I have 2 ideas that I would like to pursue. I do *some* programming
myself and would be extremely interested to contribute, also I own a
company that is heavily invested in squid technologies and would be
interested in providing financial support as well.

1) I understand that a browser asks a user for authentication because
the proxy server instructs the browser that it needs credentials. My
idea is to provide a server-side caching option within squid that
would only ask the browser for credentials periodically. This would
be similiar to having server-side authentication options turned on and
off frequently. When the cache is expired or empty, authentication
would be turned on and the browser would be asked for credentials.
While there is data in the cache, authentication would be turned off
and the browser would not be asked for credentials.

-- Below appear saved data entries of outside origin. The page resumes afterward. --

-- pv_equiv track=rewrite | github.com/Independent-AI-Labs/polymarket-insider-tracker | src/polymarket_insider_tracker/storage/repos.py | _validate_cadences
-- ===== SOURCE A (Python) =====
-- ALLOWED_CADENCES: frozenset[str] = frozenset({"daily", "weekly", "monthly"})
--
-- def _validate_cadences(cadences: list[str]) -> list[str]:
--     """Reject cadences not in ALLOWED_CADENCES; preserve order + dedup."""
--     seen: list[str] = []
--     for c in cadences:
--         normal = c.strip().lower()
--         if normal not in ALLOWED_CADENCES:
--             msg = f"invalid cadence: {c!r}"
--             raise ValueError(msg)
--         if normal not in seen:
--             seen.append(normal)
--     if not seen:
--         msg = "cadences must not be empty"
--         raise ValueError(msg)
--     return seen
-- ===== SOURCE B (Python) =====
-- ALLOWED_CADENCES: frozenset[str] = frozenset({"daily", "weekly", "monthly"})
--
-- def _dedup_valid(cadences: list[str]) -> list[str]:
--     """Recursively validate; keep head, drop its later duplicates from the suffix result."""
--     if not cadences:
--         return []
--     c = cadences[0]
--     n = c.strip().lower()
--     if n not in ALLOWED_CADENCES:
--         raise ValueError(f"invalid cadence: {c!r}")
--     rest = _dedup_valid(cadences[1:])
--     return [n] + [x for x in rest if x != n]
--
-- def _validate_cadences(cadences: list[str]) -> list[str]:
--     if not cadences:
--         raise ValueError("cadences must not be empty")
--     return _dedup_valid(cadences)
-- ===== Notes on version B (the rewrite author's own statement) =====
-- stated objective: alternative
-- what changed: Replaces A's iterative loop with a 'seen' accumulator and membership scan by a recursive decomposition with no accumulator: keep the head's normalization and filter its later duplicates out of the recursively deduped suffix.
import Mathlib
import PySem

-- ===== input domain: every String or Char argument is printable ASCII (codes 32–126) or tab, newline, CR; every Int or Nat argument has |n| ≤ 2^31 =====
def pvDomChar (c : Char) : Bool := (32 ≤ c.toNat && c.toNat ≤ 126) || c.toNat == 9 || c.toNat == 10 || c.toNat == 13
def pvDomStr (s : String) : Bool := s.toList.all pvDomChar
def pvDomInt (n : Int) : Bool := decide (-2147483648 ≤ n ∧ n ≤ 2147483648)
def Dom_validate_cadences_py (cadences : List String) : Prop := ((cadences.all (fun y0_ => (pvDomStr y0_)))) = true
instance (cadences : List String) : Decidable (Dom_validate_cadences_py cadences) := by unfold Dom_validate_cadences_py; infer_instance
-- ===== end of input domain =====

-- B replaces A's iterative loop with a 'seen' accumulator by an accumulator-free recursion:
-- keep the head's normalization, filter its later duplicates out of the recursively deduped
-- suffix. ValueError paths (invalid cadence, empty input) are excluded by Pre_.

-- shared normalization: c.strip().lower()
def pvNorm (c : String) : String := PySem.Str.lower (PySem.Str.strip c)

def pvAllowed : List String := ["daily", "weekly", "monthly"]

-- ===== PORT A =====
-- the 'raise ValueError' branches have no value; Pre_ excludes inputs reaching them
def validate_cadences_py (cadences : List String) : List String :=
  cadences.foldl (fun seen c =>
    let normal := pvNorm c
    if seen.contains normal then seen else seen ++ [normal]) []

-- ===== PORT B =====
-- recursive helper _dedup_valid: head's normalization, then filter it out of the deduped tail
def pvDedupValid : List String → List String
  | [] => []
  | c :: tl =>
    let n := pvNorm c
    n :: (pvDedupValid tl).filter (fun x => x ≠ n)

def validate_cadences_py_alt (cadences : List String) : List String :=
  pvDedupValid cadences

-- ===== PRECONDITION & SPEC =====
-- Pre_ excludes exactly the inputs on which Python A raises ValueError:
-- the empty list and lists containing a cadence whose normalization is not allowed.
def Pre_validate_cadences_py (cadences : List String) : Prop :=
  cadences ≠ [] ∧ (cadences.all (fun c => pvAllowed.contains (pvNorm c))) = true
instance (cadences : List String) : Decidable (Pre_validate_cadences_py cadences) := by
  unfold Pre_validate_cadences_py; infer_instance

def pvWitness_validate_cadences_py : List String := ["Daily", "weekly", " DAILY "]

def Spec_validate_cadences_py (cadences : List String) (out : List String) : Prop :=
  out = validate_cadences_py_alt cadences
instance (cadences : List String) (out : List String) :
    Decidable (Spec_validate_cadences_py cadences out) := by
  unfold Spec_validate_cadences_py; infer_instance

-- ===== CLAIM (what is proved, stated in full; the proofs are below) =====
def Claim_equal_validate_cadences_py : Prop :=
  ∀ (cadences : List String), Dom_validate_cadences_py cadences →
    Pre_validate_cadences_py cadences →
    Spec_validate_cadences_py cadences (validate_cadences_py cadences)

-- ===== LEMMAS AND PROOFS =====

-- A's loop is exactly set(map norm) in first-insertion order
theorem portA_eq_set (cadences : List String) :
    validate_cadences_py cadences = PySem.Set.ofList (cadences.map pvNorm) := by
  unfold validate_cadences_py
  rw [PySem.Set.ofList_eq_foldl, List.foldl_map]
  congr 1

-- B's recursion computes the same set, by ofList_cons (head, then discard it from the rest)
theorem portB_eq_set (cadences : List String) :
    validate_cadences_py_alt cadences = PySem.Set.ofList (cadences.map pvNorm) := by
  unfold validate_cadences_py_alt
  induction cadences with
  | nil => rfl
  | cons c tl ih =>
    have hp : (fun x : String => decide (x ≠ pvNorm c)) = (fun y => !(y == pvNorm c)) := by
      funext x; by_cases h : x = pvNorm c <;> simp [h, Ne]
    simp only [pvDedupValid, List.map_cons, PySem.Set.ofList_cons, ih, PySem.Set.discard, hp]

-- ===== VERDICT (by name: the statement is the Claim_ definition above) =====
theorem validate_cadences_py_spec : Claim_equal_validate_cadences_py := by
  intro cadences _ _
  unfold Spec_validate_cadences_py
  rw [portA_eq_set, portB_eq_set]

I know there is a caching mechanism of sorts already in squid which
may already do this, but I am suggesting that this caching mechanism
act on ALL browser instances on that machine. Therefore, if I first
authenticate using Firefox and I then load IE within the cache period
of time, IE would NOT ask me for credentials.

The unfortunate part is that the only piece of information that I can
imagine that could be used as a cache reference would be the IP
address of the machine as this feature's purpose would be application
independent. IP addresses are of course easily spoofed, but perhaps
some counter-tricks could be devised. As a last resort, simply
providing this as a feature and noting its weaknesses would be highly
valuable, I think.

2) I am interesed in the IDENT mechanism for authentication. However,
there are very few good ident applications in existence and worse,
these applications need to be installed on every client PC. Worst, of
course, is the ease of spoofability. I would like to propose a twist
on the ident method. A new feature could be that instead of squid
asking the client machine who that individual is (which is unreliable
at best), squid should ask a server. What server would know who is
using the machine? In the case of a windows PC, a domain controller
(Samba or ADS). Surely a method could be devised that squid could ask
a Samba server who is logged in on a particular IP address. Again, IP
spoofing is a problem, but I would like to refer to the same "oh well"
attitude as above.

These are my two suggestions based on far less experience than yours.
If you have alternate suggestions or advice, I'd be extremely
interested in working with that as well. In any case, I am interested
in contributing both time and/or money, which ever would be preferred,
more efficient, and all-around superior, to enhancing proxy
authentication capabilities within squid.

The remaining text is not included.